This is good to know, but the most interesting data comes from the periodical monitoring of sales progress. Below you can see the timeline representing the number of apartments sold each week:

What else can we see? For example, what is the current state of sales progress?

It is worth remembering that construction began in Q1 2018. Currently, only the building's foundation is ready, but almost half of the apartments are already sold.
Predicted date of selling all apartments
Let’s see what the sales dynamic is by apartment type. We can also try to make a simple prediction of when all apartments will be sold.
What we can see from this visualization:
- If the selling pace continues, almost all apartments will be sold by May 2019. This is over 6 months before the planned construction completion date.
- However, not all apartments have the same sales dynamic. The fastest-selling apartments have 1 or 2 rooms. The biggest apartments, with 4 rooms, are less popular - only 3 have sold.
Did potential buyers change their minds? Could they get a mortgage loan?
Another interesting observation is about apartments that had sold but later became available again. There are multiple reasons why this happens. It is important to understand how the selling process works. The buyer has to sign an agreement with the developer before requesting a loan from a bank. There is always a possibility that after officially signing for an apartment, the bank can reject your loan request. The buyer can also change their mind and withdraw for other reasons. In the observed data, there was only one situation like this. A 2-room apartment with a separate kitchen was sold at the end of August 2018, but, in mid-September, became available again.Data scraping
Gathering valuable data for analysis is the foundation of every data science process. When the data comes from an external online source, one of the methods is data scraping. This technique means that the data is “scraped” from a website by a web crawler (other names are “robot” or “scraper”). The robot parses text into a machine-readable format, so then it can be analyzed. Some websites are protected by the following techniques:- Displaying content in a dynamic way (e.g. using JavaScript) or complicating website structure, so it is harder for a crawler to parse.

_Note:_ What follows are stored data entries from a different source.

def clean_url_py (url : String) : String :=
  if url = "" ∨ url = "N/A" then "N/A"
  else
    let u1 := PySem.Str.replace url "\\/" "/"
    -- url.split("/ref=")[0]: the separator is nonempty, so split? is always `some`
    -- of a nonempty list and [0] is its head.
    let u2 := if PySem.Str.isIn "/ref=" u1 then
                ((PySem.Str.split? u1 "/ref=").getD []).headD ""
              else u1
    replacementsA.foldl (fun u p => PySem.Str.replace u p.1 p.2) u2

-- ===== PORT B =====
def tokensB : List (List Char × Char) :=
  [("%E2%80%91".toList, '-'), ("%E2%80%93".toList, '-'), ("%E2%80%94".toList, '-'),
   ("%20".toList, ' '), ("%2C".toList, ','), ("%2F".toList, '/'), ("%3A".toList, ':'),
   ("%3F".toList, '?'), ("%3D".toList, '='), ("%26".toList, '&')]

-- Source B's while loop over positions: the first token matching at the current
-- position is emitted decoded and skipped, otherwise the character is copied.
def scanB : List Char → List Char
  | [] => []
  | c :: t =>
    match tokensB.find? (fun p => p.1.isPrefixOf (c :: t)) with
    | some (tok, d) => d :: scanB (t.drop (tok.length - 1))
    | none => c :: scanB t
termination_by l => l.length
decreasing_by
  all_goals simp

def clean_url_py_alt (url : String) : String :=
  if url = "" ∨ url = "N/A" then "N/A"
  else
    let u1 := PySem.Str.replace url "\\/" "/"
    let u2 := if PySem.Str.isIn "/ref=" u1 then
                ((PySem.Str.split? u1 "/ref=").getD []).headD ""
              else u1
    -- "".join over one-character pieces is exactly the collected char list
    String.ofList (scanB u2.toList)

-- ===== PRECONDITION & SPEC =====
def Spec_clean_url_py (url : String) (out : String) : Prop := out = clean_url_py_alt url
instance (url : String) (out : String) : Decidable (Spec_clean_url_py url out) := by unfold Spec_clean_url_py; infer_instance

-- ===== CLAIM (what is proved, stated in full; the proofs are below) =====
def Claim_equal_clean_url_py : Prop := ∀ (url : String), Dom_clean_url_py url → Spec_clean_url_py url (clean_url_py url)

-- ===== LEMMAS AND PROOFS =====

-- a single replace() pass, written as structural left-to-right recursion
def rep1 (tok : List Char) (d : Char) : List Char → List Char
  | [] => []
  | c :: t =>
    if tok.isPrefixOf (c :: t) then d :: rep1 tok d (t.drop (tok.length - 1))
    else c :: rep1 tok d t
termination_by l => l.length
decreasing_by
  all_goals simp

def stepFn (s : List Char) (p : List Char × Char) : List Char := rep1 p.1 p.2 s

theorem rep1_nil (tok : List Char) (d : Char) : rep1 tok d [] = [] := by
  rw [rep1.eq_def]

theorem rep1_pos (tok : List Char) (d : Char) (c : Char) (t : List Char)
    (h : tok <+: c :: t) :
    rep1 tok d (c :: t) = d :: rep1 tok d (t.drop (tok.length - 1)) := by
  rw [rep1.eq_def]
  simp [List.isPrefixOf_iff_prefix, h]

theorem rep1_neg (tok : List Char) (d : Char) (c : Char) (t : List Char)
    (h : ¬ tok <+: c :: t) :
    rep1 tok d (c :: t) = c :: rep1 tok d t := by
  rw [rep1.eq_def]
  simp [List.isPrefixOf_iff_prefix, h]

theorem prefix_append_cases (l p x : List Char) (h : l <+: p ++ x) : l <+: p ∨ p <+: l := by
  rcases Nat.le_total l.length p.length with hle | hle
  · exact Or.inl (List.prefix_of_prefix_length_le h (List.prefix_append p x) hle)
  · exact Or.inr (List.prefix_of_prefix_length_le (List.prefix_append p x) h hle)

-- a replace pass never creates a new occurrence of a token its output chars avoid
theorem notPrefix_rep1 (tok tok' : List Char) (d' : Char) (hd : d' ∉ tok) :
    ∀ (t p : List Char), ¬ tok <+: (p ++ t) → ¬ tok <+: (p ++ rep1 tok' d' t) := by
  intro t
  induction t with
  | nil => intro p h; simp only [rep1_nil]; exact h
  | cons c t ih =>
    intro p h
    by_cases hp : tok' <+: c :: t
    · rw [rep1_pos _ _ _ _ hp]
      intro hcon
      rcases prefix_append_cases _ _ _ hcon with h1 | h1
      · exact h (h1.trans (List.prefix_append p (c :: t)))
      · obtain ⟨s, hs⟩ := h1
        subst hs
        rcases (List.prefix_append_right_inj p).mp hcon with hx
        cases s with
        | nil => exact h (by simp only [List.append_nil]; exact List.prefix_append p (c :: t))
        | cons a s' =>
          have : a = d' := (List.cons_prefix_cons.mp hx).1
          subst this
          exact hd (by simp)
    · rw [rep1_neg _ _ _ _ hp]
      have := ih (p ++ [c]) (by simpa using h)
      simp at this
      simpa using this

theorem rep1_append_block (tok : List Char) (d : Char) :
    ∀ (w x : List Char), (∀ j, j < w.length → ¬ tok <+: (w.drop j ++ x)) →
      rep1 tok d (w ++ x) = w ++ rep1 tok d x := by
  intro w
  induction w with
  | nil => intro x _; rfl
  | cons a w ih =>
    intro x h
    have h0 : ¬ tok <+: a :: (w ++ x) := by simpa using h 0 (by simp)
    rw [List.cons_append, rep1_neg _ _ _ _ h0, ih x (fun j hj => by simpa using h (j+1) (by simpa))]
    simp

theorem rep1_self_prefix (tok : List Char) (d : Char) (h : tok ≠ []) (y : List Char) :
    rep1 tok d (tok ++ y) = d :: rep1 tok d y := by
  cases tok with
  | nil => exact absurd rfl h
  | cons a tok' =>
    rw [List.cons_append, rep1_pos _ _ _ _ (List.prefix_append _ _)]
    simp

theorem foldl_step_nil (T : List (List Char × Char)) : T.foldl stepFn [] = [] := by
  induction T with
  | nil => rfl
  | cons q T ih => simp [stepFn, rep1_nil, ih]

theorem foldl_cons_of_no_match (T : List (List Char × Char))
    (Hd : ∀ p ∈ T, ∀ q ∈ T, q.2 ∉ p.1) :
    ∀ (c : Char) (x : List Char), (∀ p ∈ T, ¬ p.1 <+: c :: x) →
      T.foldl stepFn (c :: x) = c :: T.foldl stepFn x := by
  induction T with
  | nil => intro c x _; rfl
  | cons q T ih =>
    intro c x h
    have hq : ¬ q.1 <+: c :: x := h q (by simp)
    have hstep : stepFn (c :: x) q = c :: rep1 q.1 q.2 x := rep1_neg _ _ _ _ hq
    rw [List.foldl_cons, hstep]
    rw [ih (fun p hp r hr => Hd p (by simp [hp]) r (by simp [hr])) c (rep1 q.1 q.2 x)
        (fun p hp => by
          have := notPrefix_rep1 p.1 q.1 q.2 (Hd p (by simp [hp]) q (by simp)) x [c]
          simp only [List.singleton_append] at this
          exact this (h p (by simp [hp])))]
    simp [stepFn]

- Protecting content with captcha or other robot-detection tools.
- Anomaly detection systems that analyze behavior between requests and ban suspicious visitors.
Collecting the data from the investment page
In the case described in this article, I monitored one of the locations in Warsaw. The real estate developer is selling apartments in this location using an online system, which contains the following table of apartment availability. 
This system didn’t have any captcha or anomaly detection protection. The only impediment here is that the content is loaded dynamically using JavaScript, and there is no open API endpoint where we can just request the data. You are able to view the data only after clicking through the interface.
The solution is a web crawler simulating human behavior, clicking through the interface. Imagine that you have a robotic employee, who monitors all the information you need, on a weekly basis, doesn’t get tired or bored, and is 100% precise.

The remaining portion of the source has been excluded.